*WORK REQUIRED*
Read through the listing below and copy each line in which the word "intro" occurs.

*DATA FOR THIS TASK*

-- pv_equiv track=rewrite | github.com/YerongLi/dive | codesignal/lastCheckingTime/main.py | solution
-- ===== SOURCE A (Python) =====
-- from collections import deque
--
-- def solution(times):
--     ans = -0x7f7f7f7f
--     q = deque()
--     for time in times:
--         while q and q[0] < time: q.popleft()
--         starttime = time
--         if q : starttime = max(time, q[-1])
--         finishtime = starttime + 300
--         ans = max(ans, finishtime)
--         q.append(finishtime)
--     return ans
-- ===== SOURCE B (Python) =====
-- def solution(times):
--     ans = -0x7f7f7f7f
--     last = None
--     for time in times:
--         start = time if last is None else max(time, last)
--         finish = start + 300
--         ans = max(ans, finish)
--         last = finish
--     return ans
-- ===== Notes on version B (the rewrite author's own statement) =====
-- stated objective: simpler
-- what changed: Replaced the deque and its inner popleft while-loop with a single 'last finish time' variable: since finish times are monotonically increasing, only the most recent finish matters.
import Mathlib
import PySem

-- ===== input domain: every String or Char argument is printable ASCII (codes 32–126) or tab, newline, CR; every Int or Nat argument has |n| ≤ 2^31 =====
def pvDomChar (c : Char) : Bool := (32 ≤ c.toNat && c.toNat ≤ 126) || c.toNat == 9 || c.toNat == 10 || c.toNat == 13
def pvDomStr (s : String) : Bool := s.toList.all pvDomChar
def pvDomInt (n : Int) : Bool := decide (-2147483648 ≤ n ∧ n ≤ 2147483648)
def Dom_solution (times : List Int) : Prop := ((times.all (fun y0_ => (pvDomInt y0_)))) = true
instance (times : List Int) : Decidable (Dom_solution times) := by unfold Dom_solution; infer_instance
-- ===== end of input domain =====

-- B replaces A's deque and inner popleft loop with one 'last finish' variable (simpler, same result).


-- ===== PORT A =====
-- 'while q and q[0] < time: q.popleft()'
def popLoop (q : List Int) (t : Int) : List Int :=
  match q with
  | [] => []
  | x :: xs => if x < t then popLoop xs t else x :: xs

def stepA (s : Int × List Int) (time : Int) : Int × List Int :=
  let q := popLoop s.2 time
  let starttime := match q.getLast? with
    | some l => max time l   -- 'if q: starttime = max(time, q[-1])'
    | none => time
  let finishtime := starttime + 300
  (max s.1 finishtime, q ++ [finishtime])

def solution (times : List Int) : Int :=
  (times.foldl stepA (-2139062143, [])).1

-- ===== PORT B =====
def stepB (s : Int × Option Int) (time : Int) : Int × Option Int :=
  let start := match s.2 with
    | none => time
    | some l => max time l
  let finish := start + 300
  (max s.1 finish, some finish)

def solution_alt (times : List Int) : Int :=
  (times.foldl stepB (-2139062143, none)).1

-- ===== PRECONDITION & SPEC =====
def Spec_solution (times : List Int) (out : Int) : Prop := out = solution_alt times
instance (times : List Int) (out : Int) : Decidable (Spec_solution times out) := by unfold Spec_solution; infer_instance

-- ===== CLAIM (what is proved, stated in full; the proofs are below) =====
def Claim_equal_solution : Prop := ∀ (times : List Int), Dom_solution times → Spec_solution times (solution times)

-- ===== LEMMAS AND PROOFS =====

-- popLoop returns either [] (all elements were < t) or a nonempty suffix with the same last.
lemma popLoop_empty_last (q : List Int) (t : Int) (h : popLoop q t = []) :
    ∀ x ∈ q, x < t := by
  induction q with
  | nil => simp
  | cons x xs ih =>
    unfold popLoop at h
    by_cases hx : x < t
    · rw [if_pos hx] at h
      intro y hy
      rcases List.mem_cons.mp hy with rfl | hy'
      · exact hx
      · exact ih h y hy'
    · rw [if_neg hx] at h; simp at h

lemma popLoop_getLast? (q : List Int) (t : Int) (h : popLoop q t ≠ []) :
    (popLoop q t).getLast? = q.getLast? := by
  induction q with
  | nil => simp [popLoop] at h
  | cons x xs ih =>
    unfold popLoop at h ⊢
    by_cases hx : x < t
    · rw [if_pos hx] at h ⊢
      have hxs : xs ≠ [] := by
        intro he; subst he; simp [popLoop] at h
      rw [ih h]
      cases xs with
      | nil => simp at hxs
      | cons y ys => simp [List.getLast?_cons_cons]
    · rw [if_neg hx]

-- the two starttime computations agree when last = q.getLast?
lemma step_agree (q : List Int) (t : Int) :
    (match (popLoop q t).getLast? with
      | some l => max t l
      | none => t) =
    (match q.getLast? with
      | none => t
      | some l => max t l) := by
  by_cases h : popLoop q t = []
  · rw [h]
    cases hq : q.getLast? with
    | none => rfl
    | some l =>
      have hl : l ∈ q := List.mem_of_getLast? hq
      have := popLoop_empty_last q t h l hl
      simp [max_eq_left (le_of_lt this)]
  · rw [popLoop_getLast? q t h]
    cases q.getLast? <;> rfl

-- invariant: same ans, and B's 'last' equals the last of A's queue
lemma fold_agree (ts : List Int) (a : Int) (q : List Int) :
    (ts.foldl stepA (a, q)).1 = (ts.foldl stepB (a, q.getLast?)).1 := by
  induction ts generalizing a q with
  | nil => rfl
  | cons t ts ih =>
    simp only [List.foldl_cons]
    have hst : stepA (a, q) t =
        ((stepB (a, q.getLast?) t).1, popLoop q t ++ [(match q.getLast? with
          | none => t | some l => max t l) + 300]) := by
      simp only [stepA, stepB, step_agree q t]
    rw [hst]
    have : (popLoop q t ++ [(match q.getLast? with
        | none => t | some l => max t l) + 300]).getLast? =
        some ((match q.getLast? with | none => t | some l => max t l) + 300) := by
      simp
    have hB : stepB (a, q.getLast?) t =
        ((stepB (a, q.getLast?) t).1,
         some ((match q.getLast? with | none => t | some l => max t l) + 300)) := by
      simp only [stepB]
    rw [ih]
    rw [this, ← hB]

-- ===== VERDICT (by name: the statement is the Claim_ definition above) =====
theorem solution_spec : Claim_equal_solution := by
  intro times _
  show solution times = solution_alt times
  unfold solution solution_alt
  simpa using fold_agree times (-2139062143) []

*SOLUTION TO THE PROBLEM*
      intro y hy
        intro he; subst he; simp [popLoop] at h
  intro times _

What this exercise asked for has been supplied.